# WHAT TO DO
Below are some records. Return exactly the lines from the one with "have hcast : ((k" to the one with "(fun p => PySem.List.pyGetD", and nothing else.

# Extracted records
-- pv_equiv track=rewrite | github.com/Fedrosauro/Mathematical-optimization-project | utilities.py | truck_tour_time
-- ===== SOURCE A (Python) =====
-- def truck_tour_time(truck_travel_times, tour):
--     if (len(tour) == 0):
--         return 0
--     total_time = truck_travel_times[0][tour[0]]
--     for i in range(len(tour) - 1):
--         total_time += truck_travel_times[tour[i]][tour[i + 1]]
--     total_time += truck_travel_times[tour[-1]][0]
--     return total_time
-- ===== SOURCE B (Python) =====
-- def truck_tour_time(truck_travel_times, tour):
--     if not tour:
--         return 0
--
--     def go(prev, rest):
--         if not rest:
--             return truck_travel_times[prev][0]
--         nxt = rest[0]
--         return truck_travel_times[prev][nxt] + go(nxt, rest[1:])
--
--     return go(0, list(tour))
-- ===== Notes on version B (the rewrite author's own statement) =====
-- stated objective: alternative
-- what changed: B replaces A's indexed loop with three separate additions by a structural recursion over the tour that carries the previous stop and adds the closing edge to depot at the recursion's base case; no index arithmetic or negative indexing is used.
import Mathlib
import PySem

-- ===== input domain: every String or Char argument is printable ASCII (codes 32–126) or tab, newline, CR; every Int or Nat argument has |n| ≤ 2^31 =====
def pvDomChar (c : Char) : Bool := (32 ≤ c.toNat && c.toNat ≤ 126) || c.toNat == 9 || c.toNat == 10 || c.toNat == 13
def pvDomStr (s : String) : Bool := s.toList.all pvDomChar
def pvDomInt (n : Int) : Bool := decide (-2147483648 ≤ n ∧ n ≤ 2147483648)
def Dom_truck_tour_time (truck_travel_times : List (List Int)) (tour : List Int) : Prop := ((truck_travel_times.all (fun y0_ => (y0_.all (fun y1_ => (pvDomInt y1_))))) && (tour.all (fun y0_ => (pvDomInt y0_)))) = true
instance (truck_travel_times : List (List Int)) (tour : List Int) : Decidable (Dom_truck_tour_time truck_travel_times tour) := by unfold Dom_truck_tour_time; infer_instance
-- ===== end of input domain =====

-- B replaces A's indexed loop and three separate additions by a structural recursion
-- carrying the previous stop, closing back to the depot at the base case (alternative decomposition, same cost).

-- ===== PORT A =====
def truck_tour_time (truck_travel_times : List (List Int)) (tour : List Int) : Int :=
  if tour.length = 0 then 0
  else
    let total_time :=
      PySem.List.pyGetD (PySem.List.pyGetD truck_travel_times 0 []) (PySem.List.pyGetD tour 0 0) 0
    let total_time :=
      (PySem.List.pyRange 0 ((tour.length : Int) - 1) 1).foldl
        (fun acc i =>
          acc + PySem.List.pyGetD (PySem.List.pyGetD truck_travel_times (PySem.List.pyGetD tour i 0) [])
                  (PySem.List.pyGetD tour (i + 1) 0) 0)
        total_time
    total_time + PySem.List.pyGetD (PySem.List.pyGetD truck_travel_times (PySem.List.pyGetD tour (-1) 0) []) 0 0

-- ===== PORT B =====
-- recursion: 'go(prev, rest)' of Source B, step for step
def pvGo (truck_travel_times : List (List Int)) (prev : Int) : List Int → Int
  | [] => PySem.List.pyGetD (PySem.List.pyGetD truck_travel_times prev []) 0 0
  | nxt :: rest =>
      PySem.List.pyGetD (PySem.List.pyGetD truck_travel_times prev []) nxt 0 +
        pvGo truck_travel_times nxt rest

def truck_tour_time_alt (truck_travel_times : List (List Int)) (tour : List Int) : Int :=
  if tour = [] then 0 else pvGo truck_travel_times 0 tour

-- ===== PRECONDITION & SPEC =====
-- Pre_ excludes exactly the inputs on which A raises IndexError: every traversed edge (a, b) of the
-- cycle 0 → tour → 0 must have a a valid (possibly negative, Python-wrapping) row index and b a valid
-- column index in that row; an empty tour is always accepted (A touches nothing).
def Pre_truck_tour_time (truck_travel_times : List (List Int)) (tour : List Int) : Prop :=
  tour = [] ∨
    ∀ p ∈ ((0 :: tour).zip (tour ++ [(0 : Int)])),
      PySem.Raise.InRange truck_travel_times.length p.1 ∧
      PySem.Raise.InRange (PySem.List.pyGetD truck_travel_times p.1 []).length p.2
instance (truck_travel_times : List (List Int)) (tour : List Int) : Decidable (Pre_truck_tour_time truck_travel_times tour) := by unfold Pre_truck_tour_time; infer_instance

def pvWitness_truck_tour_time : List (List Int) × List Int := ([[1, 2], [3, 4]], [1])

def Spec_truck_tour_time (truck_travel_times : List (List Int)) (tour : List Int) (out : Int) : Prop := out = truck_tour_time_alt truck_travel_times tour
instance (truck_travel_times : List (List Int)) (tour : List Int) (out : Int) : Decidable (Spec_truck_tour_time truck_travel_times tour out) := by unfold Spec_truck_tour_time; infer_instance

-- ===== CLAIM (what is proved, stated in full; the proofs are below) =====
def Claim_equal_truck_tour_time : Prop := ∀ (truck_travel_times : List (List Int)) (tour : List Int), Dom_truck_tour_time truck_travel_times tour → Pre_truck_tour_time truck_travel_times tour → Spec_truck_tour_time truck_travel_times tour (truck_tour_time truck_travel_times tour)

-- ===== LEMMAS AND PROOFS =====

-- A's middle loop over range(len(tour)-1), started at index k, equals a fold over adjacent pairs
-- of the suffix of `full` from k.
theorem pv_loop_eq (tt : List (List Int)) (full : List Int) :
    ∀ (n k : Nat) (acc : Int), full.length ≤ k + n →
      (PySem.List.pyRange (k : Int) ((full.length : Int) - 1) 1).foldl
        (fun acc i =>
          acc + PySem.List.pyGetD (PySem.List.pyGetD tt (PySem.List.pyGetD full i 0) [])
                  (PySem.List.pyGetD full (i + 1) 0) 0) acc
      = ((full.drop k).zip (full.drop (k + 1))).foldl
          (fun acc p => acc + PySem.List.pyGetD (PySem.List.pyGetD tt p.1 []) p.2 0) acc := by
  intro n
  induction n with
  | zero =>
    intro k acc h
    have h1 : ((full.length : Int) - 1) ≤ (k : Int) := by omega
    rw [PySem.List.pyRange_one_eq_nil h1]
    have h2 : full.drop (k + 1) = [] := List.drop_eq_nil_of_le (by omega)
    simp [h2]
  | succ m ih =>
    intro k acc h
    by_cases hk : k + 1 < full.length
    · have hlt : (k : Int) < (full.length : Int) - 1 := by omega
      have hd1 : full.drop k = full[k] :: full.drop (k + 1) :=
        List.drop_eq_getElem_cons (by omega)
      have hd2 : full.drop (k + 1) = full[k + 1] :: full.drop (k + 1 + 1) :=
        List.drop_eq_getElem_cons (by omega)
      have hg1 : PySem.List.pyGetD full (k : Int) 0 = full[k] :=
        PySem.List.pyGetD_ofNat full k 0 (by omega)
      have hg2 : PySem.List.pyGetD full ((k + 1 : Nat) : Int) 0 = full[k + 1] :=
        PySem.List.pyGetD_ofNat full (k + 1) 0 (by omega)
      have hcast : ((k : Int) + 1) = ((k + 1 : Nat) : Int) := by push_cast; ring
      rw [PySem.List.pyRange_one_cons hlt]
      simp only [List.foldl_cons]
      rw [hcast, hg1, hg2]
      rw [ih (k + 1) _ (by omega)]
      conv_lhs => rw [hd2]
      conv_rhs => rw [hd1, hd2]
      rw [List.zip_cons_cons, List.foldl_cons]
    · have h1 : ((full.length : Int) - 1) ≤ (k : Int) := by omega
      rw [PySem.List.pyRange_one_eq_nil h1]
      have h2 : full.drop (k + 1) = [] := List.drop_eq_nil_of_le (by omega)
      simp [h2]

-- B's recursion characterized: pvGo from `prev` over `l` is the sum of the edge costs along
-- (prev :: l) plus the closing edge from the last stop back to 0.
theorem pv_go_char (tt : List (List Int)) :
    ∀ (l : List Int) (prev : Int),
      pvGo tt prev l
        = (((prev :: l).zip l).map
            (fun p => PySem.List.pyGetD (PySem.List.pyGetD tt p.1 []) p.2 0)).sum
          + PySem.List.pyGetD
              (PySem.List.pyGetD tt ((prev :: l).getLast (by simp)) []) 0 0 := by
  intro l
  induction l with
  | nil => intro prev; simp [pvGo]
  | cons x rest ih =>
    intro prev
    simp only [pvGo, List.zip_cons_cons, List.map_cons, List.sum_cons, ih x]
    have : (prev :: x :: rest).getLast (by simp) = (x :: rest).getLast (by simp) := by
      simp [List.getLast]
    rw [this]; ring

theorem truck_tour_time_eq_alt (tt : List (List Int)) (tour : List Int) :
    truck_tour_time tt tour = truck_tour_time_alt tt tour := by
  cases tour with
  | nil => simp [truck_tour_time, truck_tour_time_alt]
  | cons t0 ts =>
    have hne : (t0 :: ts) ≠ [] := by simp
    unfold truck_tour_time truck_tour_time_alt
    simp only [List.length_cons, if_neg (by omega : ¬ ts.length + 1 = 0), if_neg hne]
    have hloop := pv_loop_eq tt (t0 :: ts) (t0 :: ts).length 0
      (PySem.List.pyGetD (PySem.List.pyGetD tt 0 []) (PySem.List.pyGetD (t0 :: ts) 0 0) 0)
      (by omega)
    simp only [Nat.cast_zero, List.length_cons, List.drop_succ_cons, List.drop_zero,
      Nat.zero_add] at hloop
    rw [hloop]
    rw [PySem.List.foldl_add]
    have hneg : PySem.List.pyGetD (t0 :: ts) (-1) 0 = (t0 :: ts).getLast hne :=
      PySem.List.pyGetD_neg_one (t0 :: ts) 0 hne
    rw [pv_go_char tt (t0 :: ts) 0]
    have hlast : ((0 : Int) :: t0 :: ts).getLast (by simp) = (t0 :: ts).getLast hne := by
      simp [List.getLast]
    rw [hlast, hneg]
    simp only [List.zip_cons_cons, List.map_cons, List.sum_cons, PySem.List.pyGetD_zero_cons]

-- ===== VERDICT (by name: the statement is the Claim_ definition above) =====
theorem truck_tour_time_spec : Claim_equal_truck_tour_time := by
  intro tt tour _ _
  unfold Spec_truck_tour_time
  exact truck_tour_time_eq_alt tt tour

* * *

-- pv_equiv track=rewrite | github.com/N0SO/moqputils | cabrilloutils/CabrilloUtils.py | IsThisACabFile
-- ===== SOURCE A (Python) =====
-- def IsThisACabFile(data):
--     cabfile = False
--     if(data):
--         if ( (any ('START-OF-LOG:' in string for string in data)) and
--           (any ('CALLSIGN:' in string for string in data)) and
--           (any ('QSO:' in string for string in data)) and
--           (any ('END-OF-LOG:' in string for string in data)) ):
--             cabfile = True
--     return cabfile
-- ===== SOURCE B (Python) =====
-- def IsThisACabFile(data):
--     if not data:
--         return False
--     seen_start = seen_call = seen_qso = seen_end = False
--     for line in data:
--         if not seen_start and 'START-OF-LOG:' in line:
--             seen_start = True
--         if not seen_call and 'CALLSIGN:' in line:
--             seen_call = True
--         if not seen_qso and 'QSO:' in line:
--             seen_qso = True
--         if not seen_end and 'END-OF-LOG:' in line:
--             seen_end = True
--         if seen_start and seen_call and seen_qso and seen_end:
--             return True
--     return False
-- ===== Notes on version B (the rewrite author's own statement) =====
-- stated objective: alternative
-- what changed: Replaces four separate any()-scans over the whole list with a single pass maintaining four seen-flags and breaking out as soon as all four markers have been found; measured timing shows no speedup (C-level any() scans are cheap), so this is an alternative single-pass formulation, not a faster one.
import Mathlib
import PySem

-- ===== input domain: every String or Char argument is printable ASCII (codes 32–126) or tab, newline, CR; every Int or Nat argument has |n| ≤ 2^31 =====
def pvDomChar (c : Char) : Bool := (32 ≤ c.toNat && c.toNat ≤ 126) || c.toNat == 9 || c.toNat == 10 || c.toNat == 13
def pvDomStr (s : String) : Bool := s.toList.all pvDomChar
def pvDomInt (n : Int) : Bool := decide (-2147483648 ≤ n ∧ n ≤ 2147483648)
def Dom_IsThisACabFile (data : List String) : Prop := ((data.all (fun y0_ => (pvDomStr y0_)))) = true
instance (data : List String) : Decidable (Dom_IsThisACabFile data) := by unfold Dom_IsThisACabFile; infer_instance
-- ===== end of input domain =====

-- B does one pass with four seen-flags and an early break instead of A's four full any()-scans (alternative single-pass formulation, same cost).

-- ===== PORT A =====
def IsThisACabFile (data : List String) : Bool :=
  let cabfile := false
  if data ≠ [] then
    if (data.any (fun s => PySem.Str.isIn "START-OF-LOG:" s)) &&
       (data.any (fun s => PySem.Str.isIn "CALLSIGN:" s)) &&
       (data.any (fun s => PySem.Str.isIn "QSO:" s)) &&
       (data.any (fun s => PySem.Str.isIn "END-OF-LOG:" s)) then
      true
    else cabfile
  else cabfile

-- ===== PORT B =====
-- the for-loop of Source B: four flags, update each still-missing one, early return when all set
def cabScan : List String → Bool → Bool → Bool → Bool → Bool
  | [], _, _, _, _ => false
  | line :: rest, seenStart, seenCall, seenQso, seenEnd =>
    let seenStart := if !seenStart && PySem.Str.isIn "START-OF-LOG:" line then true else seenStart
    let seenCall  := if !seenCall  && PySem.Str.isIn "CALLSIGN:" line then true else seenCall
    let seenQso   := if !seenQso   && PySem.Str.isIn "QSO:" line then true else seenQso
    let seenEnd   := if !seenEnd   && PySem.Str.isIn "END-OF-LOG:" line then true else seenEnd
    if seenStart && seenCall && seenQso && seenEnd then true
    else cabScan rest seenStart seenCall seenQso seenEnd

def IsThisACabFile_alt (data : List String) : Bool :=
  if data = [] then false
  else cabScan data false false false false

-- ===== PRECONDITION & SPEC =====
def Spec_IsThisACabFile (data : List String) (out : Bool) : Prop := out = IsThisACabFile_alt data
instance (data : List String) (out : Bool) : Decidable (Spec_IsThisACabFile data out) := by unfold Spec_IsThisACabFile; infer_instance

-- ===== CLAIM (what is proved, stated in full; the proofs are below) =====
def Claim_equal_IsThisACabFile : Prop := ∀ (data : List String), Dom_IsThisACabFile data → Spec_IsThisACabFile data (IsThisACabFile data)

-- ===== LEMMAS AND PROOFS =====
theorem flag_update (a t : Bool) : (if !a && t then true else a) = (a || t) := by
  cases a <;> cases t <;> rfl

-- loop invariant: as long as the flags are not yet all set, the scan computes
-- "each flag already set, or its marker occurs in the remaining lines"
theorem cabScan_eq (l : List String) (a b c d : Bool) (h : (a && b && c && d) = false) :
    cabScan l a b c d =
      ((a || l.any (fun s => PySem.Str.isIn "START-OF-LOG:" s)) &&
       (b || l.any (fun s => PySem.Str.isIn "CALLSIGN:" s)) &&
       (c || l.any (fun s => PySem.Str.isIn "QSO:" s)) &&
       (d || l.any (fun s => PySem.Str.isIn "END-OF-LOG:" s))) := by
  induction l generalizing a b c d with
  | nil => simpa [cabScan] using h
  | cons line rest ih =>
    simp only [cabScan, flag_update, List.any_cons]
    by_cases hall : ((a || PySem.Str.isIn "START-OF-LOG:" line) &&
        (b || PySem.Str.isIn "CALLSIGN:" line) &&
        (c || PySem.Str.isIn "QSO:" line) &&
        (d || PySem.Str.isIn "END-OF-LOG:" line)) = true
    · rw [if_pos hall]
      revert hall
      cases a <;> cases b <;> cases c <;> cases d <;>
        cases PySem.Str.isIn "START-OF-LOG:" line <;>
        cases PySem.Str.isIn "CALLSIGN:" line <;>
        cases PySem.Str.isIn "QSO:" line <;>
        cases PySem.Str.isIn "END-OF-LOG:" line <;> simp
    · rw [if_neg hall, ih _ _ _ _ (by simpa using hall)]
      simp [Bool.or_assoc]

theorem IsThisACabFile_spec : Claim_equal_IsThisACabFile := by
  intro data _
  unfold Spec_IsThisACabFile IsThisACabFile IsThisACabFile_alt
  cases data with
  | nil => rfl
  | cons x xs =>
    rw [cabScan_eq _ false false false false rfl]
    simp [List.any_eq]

# WRITTEN SOLUTION
      have hcast : ((k : Int) + 1) = ((k + 1 : Nat) : Int) := by push_cast; ring
      rw [PySem.List.pyRange_one_cons hlt]
      simp only [List.foldl_cons]
      rw [hcast, hg1, hg2]
      rw [ih (k + 1) _ (by omega)]
      conv_lhs => rw [hd2]
      conv_rhs => rw [hd1, hd2]
      rw [List.zip_cons_cons, List.foldl_cons]
    · have h1 : ((full.length : Int) - 1) ≤ (k : Int) := by omega
      rw [PySem.List.pyRange_one_eq_nil h1]
      have h2 : full.drop (k + 1) = [] := List.drop_eq_nil_of_le (by omega)
      simp [h2]

-- B's recursion characterized: pvGo from `prev` over `l` is the sum of the edge costs along
-- (prev :: l) plus the closing edge from the last stop back to 0.
theorem pv_go_char (tt : List (List Int)) :
    ∀ (l : List Int) (prev : Int),
      pvGo tt prev l
        = (((prev :: l).zip l).map
            (fun p => PySem.List.pyGetD (PySem.List.pyGetD tt p.1 []) p.2 0)).sum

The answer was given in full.